DATA TO EXAMINE:
-- pv_equiv track=rewrite | github.com/jitani04/Graph_Theory | graphs.py | compute_social_cost
-- ===== SOURCE A (Python) =====
-- def compute_social_cost(pattern):
--     """
--     Compute the social optimality cost of the traffic pattern.
--     """
--     n = len(pattern)
--     min_cost = float('inf')
--     best_x = 0
--     best_y = 0
--
--     for x in range(n + 1):
--         for y in range(n + 1):
--             cost = x + (n - x) + (x - y) + (n - x + y)
--             if cost < min_cost:
--                 min_cost = cost
--                 best_x = x
--                 best_y = y
--
--     return min_cost, best_x, best_y
-- ===== SOURCE B (Python) =====
-- def compute_social_cost(pattern):
--     # The cost x + (n-x) + (x-y) + (n-x+y) equals 2n for every x, y,
--     # so the first grid point x = y = 0 is already minimal.
--     n = len(pattern)
--     return 2 * n, 0, 0
-- ===== Notes on version B (the rewrite author's own statement) =====
-- stated objective: faster
-- what changed: Replaced the O(n^2) grid search by the closed form: the cost expression simplifies to the constant 2n, so the minimum is 2n attained first at x = y = 0.
import Mathlib
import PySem

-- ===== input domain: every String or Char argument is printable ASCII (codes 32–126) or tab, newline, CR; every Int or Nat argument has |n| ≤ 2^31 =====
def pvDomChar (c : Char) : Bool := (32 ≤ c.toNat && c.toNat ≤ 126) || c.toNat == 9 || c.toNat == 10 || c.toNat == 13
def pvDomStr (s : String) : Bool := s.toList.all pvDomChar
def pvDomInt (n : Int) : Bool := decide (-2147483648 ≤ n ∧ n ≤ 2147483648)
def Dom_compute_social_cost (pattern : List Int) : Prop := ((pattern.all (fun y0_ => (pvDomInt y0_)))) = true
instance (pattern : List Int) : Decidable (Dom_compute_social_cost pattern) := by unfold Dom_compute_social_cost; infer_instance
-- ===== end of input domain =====

-- B replaces A's O(n^2) grid search by the closed form (2n, 0, 0): the cost
-- expression is constant in x and y, so the first grid point is minimal.

-- ===== PORT A =====
-- the loop state: (min_cost as Option Int with none = float('inf'), best_x, best_y)
def cscStep (n x : Int) (st : Option Int × Int × Int) (y : Int) : Option Int × Int × Int :=
  let cost := x + (n - x) + (x - y) + (n - x + y)
  match st with
  | (none, _, _) => (some cost, x, y)          -- cost < inf always
  | (some m, bx, by') => if cost < m then (some cost, x, y) else (some m, bx, by')

def compute_social_cost (pattern : List Int) : Int × Int × Int :=
  let n : Int := pattern.length
  let st := (PySem.List.pyRange 0 (n + 1) 1).foldl
    (fun st x => (PySem.List.pyRange 0 (n + 1) 1).foldl (cscStep n x) st)
    (none, 0, 0)
  match st with
  | (some m, bx, by') => (m, bx, by')
  | (none, bx, by') => (0, bx, by')            -- unreachable: range(n+1) is nonempty

-- ===== PORT B =====
def compute_social_cost_alt (pattern : List Int) : Int × Int × Int :=
  (2 * (pattern.length : Int), 0, 0)

-- ===== PRECONDITION & SPEC =====
def Spec_compute_social_cost (pattern : List Int) (out : Int × Int × Int) : Prop := out = compute_social_cost_alt pattern
instance (pattern : List Int) (out : Int × Int × Int) : Decidable (Spec_compute_social_cost pattern out) := by unfold Spec_compute_social_cost; infer_instance

-- ===== CLAIM (what is proved, stated in full; the proofs are below) =====
def Claim_equal_compute_social_cost : Prop := ∀ (pattern : List Int), Dom_compute_social_cost pattern → Spec_compute_social_cost pattern (compute_social_cost pattern)

-- ===== LEMMAS AND PROOFS =====

-- one step never moves off the fixed point (some (2n), bx, by)
theorem cscStep_fixed (n x bx by' y : Int) :
    cscStep n x (some (2 * n), bx, by') y = (some (2 * n), bx, by') := by
  simp only [cscStep]
  have h : x + (n - x) + (x - y) + (n - x + y) = 2 * n := by ring
  rw [h]
  simp

-- an inner fold from the fixed point stays there (any list of y's)
theorem inner_fixed (n x bx by' : Int) (ys : List Int) :
    ys.foldl (cscStep n x) (some (2 * n), bx, by') = (some (2 * n), bx, by') := by
  induction ys with
  | nil => rfl
  | cons y ys ih => simp [List.foldl, cscStep_fixed, ih]

-- first step from the 'inf' state
theorem cscStep_none (n x b1 b2 y : Int) :
    cscStep n x (none, b1, b2) y = (some (2 * n), x, y) := by
  simp only [cscStep]
  have h : x + (n - x) + (x - y) + (n - x + y) = 2 * n := by ring
  rw [h]

-- the outer fold (inner loop unfolded one step) from the fixed point stays there
theorem outer_fixed (n bx by' : Int) (ys xs : List Int) :
    xs.foldl (fun st x => ys.foldl (cscStep n x) (cscStep n x st 0)) (some (2 * n), bx, by')
      = (some (2 * n), bx, by') := by
  induction xs with
  | nil => rfl
  | cons x xs ih => simp [List.foldl, cscStep_fixed, inner_fixed, ih]

-- ===== VERDICT (by name: the statement is the Claim_ definition above) =====
theorem compute_social_cost_spec : Claim_equal_compute_social_cost := by
  intro pattern _
  unfold Spec_compute_social_cost
  simp only [compute_social_cost, compute_social_cost_alt]
  have hn : (0 : Int) < (pattern.length : Int) + 1 := by positivity
  rw [PySem.List.pyRange_one_cons hn]
  simp only [List.foldl_cons]
  rw [cscStep_none, inner_fixed, outer_fixed]
-- pv_equiv track=rewrite | github.com/Hsiangpo/OldIron | former/Japan/src/site_agent/crawler/__init__.py | _summarize_error_message
-- ===== SOURCE A (Python) =====
-- def _summarize_error_message(message: str) -> str:
--     msg = (message or "").strip()
--     if not msg:
--         return "crawl_failed"
--
--     lines = [line.strip() for line in msg.splitlines() if line.strip()]
--
--     for line in lines:
--         if "net::" in line:
--             return line
--
--     for line in lines:
--         if "timeout" in line.lower():
--             return line
--
--     head = " | ".join(lines[:3]) if lines else msg
--     if len(head) > 400:
--         head = head[:400] + "…"
--     return head
-- ===== SOURCE B (Python) =====
-- def _summarize_error_message(message: str) -> str:
--     msg = (message or "").strip()
--     if not msg:
--         return "crawl_failed"
--
--     lines = [line.strip() for line in msg.splitlines() if line.strip()]
--
--     # Classify-and-select: every relevant line gets a priority rank
--     # (0 = network error, 1 = timeout); the answer is the minimum
--     # (rank, position, line) tuple, i.e. best rank, earliest position.
--     candidates = [
--         (0 if "net::" in line else 1, i, line)
--         for i, line in enumerate(lines)
--         if "net::" in line or "timeout" in line.lower()
--     ]
--     if candidates:
--         return min(candidates)[2]
--
--     head = " | ".join(lines[:3]) if lines else msg
--     if len(head) > 400:
--         head = head[:400] + "…"
--     return head
-- ===== Notes on version B (the rewrite author's own statement) =====
-- stated objective: alternative
-- what changed: Instead of A's two staged priority scans, B classifies each relevant line with a numeric priority rank (0 for 'net::', 1 for 'timeout'), builds one candidate list of (rank, index, line) tuples, and selects the answer as min() of that list; the head/truncation fallback is unchanged.
import Mathlib
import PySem

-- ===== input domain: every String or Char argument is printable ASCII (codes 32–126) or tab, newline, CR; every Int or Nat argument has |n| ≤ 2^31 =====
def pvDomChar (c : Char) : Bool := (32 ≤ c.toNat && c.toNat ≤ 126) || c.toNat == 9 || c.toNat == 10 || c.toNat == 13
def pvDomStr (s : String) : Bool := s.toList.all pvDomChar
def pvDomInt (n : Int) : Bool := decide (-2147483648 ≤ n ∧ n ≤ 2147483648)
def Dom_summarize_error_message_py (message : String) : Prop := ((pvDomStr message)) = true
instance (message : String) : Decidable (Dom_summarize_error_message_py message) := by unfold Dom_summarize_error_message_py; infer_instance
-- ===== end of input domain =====

-- B replaces A's two staged priority scans by a classify-and-select algorithm:
-- each relevant line is tagged with a priority rank and the answer is min() of
-- (rank, index, line) tuples (alternative decomposition, same cost).

-- ===== PORT A =====
-- lines = [line.strip() for line in msg.splitlines() if line.strip()]   (shared by A and B verbatim)
def pvCleanLines (msg : String) : List String :=
  ((PySem.Str.splitlines msg).filter
    (fun l => PySem.Str.len (PySem.Str.strip l) ≠ 0)).map PySem.Str.strip

-- head = " | ".join(lines[:3]) if lines else msg; truncate to 400 + "…"   (shared final lines of A and B)
def pvHead (msg : String) (lines : List String) : String :=
  let head := if lines ≠ [] then PySem.Str.join " | " (PySem.List.slice lines none (some 3)) else msg
  if 400 < PySem.Str.len head then (PySem.Str.slice head none (some 400)) ++ "…" else head

-- first loop of A: return the first line containing "net::"
def pvFindNet : List String → Option String
  | [] => none
  | l :: rest => if PySem.Str.isIn "net::" l then some l else pvFindNet rest

-- second loop of A: return the first line whose lowercase contains "timeout"
def pvFindTimeout : List String → Option String
  | [] => none
  | l :: rest => if PySem.Str.isIn "timeout" (PySem.Str.lower l) then some l else pvFindTimeout rest

-- A after the empty-message guard: two scans, then the head fallback
def pvBodyA (msg : String) : String :=
  match pvFindNet (pvCleanLines msg) with
  | some l => l
  | none =>
    match pvFindTimeout (pvCleanLines msg) with
    | some l => l
    | none => pvHead msg (pvCleanLines msg)

def summarize_error_message_py (message : String) : String :=
  if PySem.Str.len (PySem.Str.strip message) = 0 then "crawl_failed"
  else pvBodyA (PySem.Str.strip message)

-- ===== PORT B =====
-- 0 if "net::" in line else 1
def pvRank (l : String) : Int := if PySem.Str.isIn "net::" l then 0 else 1

-- candidates = [(0 if "net::" in l else 1, i, l) for i, l in enumerate(lines) if "net::" in l or "timeout" in l.lower()]
def pvCands (lines : List String) : List (Int × Int × String) :=
  (PySem.List.enumerate lines 0).filterMap (fun p =>
    if PySem.Str.isIn "net::" p.2 || PySem.Str.isIn "timeout" (PySem.Str.lower p.2)
    then some (pvRank p.2, p.1, p.2) else none)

TASK BRIEF: Only the lines from the one containing "-- candidates = [(0" through the end of the listing belong in the response, each reproduced exactly.

SOLUTION:
-- candidates = [(0 if "net::" in l else 1, i, l) for i, l in enumerate(lines) if "net::" in l or "timeout" in l.lower()]
def pvCands (lines : List String) : List (Int × Int × String) :=
  (PySem.List.enumerate lines 0).filterMap (fun p =>
    if PySem.Str.isIn "net::" p.2 || PySem.Str.isIn "timeout" (PySem.Str.lower p.2)
    then some (pvRank p.2, p.1, p.2) else none)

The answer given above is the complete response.